Exercise prompt
Restrict the output to the lines below starting at the one that contains "if speaker in" and ending at the one that contains "if speaker not", and restate them word for word, both ends included.

Task input
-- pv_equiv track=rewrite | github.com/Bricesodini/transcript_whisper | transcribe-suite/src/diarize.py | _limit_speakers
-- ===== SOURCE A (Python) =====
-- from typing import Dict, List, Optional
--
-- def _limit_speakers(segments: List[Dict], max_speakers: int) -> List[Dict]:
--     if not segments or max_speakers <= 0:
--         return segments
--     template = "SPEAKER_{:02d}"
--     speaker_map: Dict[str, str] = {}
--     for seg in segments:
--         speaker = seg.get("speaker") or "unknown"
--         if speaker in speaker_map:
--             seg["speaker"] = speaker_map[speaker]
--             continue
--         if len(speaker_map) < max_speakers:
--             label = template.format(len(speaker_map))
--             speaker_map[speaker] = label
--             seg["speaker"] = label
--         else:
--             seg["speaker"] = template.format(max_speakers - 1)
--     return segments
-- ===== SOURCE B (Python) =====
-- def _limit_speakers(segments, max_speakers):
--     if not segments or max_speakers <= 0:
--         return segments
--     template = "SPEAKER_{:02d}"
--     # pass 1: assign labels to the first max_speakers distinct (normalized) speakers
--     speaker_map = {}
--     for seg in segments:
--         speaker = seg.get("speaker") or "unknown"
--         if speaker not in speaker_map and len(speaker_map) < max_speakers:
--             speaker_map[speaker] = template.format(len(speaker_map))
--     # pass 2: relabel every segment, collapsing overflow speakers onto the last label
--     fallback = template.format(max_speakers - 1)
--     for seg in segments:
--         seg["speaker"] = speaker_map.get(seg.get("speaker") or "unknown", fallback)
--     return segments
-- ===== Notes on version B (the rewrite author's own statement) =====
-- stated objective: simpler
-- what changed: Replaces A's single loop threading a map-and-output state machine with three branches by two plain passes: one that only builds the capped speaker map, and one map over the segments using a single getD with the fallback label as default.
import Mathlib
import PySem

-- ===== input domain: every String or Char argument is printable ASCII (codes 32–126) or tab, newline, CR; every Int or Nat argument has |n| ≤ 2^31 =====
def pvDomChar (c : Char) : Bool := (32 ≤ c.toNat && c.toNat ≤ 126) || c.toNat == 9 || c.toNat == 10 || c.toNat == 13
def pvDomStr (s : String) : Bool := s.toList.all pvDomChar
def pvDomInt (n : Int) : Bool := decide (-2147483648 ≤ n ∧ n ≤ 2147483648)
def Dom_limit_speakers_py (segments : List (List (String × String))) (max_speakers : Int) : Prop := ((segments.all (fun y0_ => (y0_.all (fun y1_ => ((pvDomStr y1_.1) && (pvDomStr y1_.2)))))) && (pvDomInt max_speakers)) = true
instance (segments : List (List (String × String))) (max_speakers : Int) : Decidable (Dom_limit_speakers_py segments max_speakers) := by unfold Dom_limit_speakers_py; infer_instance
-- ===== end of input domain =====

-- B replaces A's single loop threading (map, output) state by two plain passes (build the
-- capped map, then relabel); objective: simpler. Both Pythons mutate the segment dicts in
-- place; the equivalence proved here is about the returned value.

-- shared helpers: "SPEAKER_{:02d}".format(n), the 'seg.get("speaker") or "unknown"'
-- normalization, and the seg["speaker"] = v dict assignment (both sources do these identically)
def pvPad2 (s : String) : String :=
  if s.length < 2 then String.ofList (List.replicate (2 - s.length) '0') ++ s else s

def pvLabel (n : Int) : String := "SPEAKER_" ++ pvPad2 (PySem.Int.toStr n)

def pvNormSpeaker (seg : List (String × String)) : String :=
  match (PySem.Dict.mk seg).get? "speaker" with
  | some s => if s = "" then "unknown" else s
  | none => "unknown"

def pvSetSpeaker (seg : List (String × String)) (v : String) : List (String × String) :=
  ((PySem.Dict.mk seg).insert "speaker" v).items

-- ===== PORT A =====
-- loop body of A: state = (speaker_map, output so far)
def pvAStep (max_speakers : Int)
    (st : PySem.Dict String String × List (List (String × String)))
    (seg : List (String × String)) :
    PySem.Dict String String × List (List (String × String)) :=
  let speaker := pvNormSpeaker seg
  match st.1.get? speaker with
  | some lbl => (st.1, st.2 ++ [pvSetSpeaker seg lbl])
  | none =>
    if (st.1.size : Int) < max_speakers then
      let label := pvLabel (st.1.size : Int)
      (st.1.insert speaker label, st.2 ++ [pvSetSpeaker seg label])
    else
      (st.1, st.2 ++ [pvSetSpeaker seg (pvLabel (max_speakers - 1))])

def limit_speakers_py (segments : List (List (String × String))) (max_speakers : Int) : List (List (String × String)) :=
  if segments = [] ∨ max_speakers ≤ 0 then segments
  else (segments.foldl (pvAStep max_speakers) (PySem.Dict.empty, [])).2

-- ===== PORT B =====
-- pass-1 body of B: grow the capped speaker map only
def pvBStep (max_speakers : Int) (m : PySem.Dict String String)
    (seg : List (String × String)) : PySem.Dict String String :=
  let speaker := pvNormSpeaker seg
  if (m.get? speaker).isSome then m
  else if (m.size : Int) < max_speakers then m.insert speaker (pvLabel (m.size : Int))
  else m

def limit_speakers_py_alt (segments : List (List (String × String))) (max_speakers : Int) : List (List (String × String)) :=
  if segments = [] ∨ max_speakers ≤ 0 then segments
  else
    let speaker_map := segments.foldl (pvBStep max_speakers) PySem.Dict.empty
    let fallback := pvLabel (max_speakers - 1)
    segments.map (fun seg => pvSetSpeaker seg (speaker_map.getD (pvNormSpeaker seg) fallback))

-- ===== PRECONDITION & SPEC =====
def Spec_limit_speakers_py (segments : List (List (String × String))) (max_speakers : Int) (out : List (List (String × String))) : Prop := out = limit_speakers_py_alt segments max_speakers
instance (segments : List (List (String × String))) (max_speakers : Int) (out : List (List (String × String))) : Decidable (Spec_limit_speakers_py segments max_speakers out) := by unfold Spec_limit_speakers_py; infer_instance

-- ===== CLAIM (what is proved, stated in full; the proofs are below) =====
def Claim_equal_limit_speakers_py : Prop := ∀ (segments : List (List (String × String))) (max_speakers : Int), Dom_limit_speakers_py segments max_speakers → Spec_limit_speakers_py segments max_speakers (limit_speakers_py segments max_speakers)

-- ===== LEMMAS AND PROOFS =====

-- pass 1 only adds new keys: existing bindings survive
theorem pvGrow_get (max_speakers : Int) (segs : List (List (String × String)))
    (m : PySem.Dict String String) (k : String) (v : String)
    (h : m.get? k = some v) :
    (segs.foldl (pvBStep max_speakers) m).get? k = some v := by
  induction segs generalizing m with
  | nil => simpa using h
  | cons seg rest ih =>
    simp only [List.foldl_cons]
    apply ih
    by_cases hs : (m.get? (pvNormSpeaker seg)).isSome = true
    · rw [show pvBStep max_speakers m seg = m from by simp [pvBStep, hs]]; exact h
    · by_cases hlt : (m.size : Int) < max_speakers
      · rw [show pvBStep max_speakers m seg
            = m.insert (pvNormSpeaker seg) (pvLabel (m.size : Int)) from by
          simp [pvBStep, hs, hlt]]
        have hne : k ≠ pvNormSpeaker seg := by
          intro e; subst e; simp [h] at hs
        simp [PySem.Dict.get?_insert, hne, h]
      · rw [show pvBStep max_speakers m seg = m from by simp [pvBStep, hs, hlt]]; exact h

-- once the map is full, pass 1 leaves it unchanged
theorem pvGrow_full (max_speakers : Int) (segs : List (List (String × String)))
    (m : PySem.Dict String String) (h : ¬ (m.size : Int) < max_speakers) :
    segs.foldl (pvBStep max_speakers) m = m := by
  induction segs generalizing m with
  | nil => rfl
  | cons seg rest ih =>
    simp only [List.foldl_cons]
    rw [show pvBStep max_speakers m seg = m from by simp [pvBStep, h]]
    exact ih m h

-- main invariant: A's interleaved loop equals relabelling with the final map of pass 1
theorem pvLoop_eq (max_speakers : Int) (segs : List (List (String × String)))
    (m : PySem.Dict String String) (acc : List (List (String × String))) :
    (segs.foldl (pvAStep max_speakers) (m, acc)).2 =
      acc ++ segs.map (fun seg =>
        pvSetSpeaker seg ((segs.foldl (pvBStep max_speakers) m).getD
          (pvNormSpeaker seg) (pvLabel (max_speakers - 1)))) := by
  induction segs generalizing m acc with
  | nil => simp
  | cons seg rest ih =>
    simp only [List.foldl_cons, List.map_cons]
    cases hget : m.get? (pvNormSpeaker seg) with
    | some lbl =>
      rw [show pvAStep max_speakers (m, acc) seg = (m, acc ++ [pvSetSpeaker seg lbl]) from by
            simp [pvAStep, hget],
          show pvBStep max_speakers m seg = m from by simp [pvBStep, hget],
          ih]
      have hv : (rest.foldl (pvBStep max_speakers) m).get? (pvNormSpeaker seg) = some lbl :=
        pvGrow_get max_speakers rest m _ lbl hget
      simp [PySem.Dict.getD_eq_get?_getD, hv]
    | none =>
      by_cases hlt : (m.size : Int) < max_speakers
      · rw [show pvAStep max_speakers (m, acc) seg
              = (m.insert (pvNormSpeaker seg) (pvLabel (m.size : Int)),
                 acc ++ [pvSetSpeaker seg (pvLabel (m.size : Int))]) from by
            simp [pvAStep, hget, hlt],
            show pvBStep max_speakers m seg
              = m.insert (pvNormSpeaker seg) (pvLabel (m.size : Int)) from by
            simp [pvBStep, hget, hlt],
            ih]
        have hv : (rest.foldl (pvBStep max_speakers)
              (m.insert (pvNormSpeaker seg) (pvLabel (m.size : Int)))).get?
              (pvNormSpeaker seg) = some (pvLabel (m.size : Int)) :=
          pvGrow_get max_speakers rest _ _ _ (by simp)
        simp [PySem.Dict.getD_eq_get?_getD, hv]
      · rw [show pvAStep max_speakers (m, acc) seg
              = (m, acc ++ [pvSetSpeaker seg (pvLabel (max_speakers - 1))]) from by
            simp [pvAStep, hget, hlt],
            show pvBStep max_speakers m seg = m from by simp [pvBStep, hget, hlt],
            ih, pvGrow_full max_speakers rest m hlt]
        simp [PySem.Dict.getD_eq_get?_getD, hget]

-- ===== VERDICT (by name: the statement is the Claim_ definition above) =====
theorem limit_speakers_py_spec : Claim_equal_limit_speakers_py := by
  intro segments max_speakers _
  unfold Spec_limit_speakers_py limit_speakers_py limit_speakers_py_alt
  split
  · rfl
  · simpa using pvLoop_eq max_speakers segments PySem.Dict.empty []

Answer to this task
--         if speaker in speaker_map:
--             seg["speaker"] = speaker_map[speaker]
--             continue
--         if len(speaker_map) < max_speakers:
--             label = template.format(len(speaker_map))
--             speaker_map[speaker] = label
--             seg["speaker"] = label
--         else:
--             seg["speaker"] = template.format(max_speakers - 1)
--     return segments
-- ===== SOURCE B (Python) =====
-- def _limit_speakers(segments, max_speakers):
--     if not segments or max_speakers <= 0:
--         return segments
--     template = "SPEAKER_{:02d}"
--     # pass 1: assign labels to the first max_speakers distinct (normalized) speakers
--     speaker_map = {}
--     for seg in segments:
--         speaker = seg.get("speaker") or "unknown"
--         if speaker not in speaker_map and len(speaker_map) < max_speakers:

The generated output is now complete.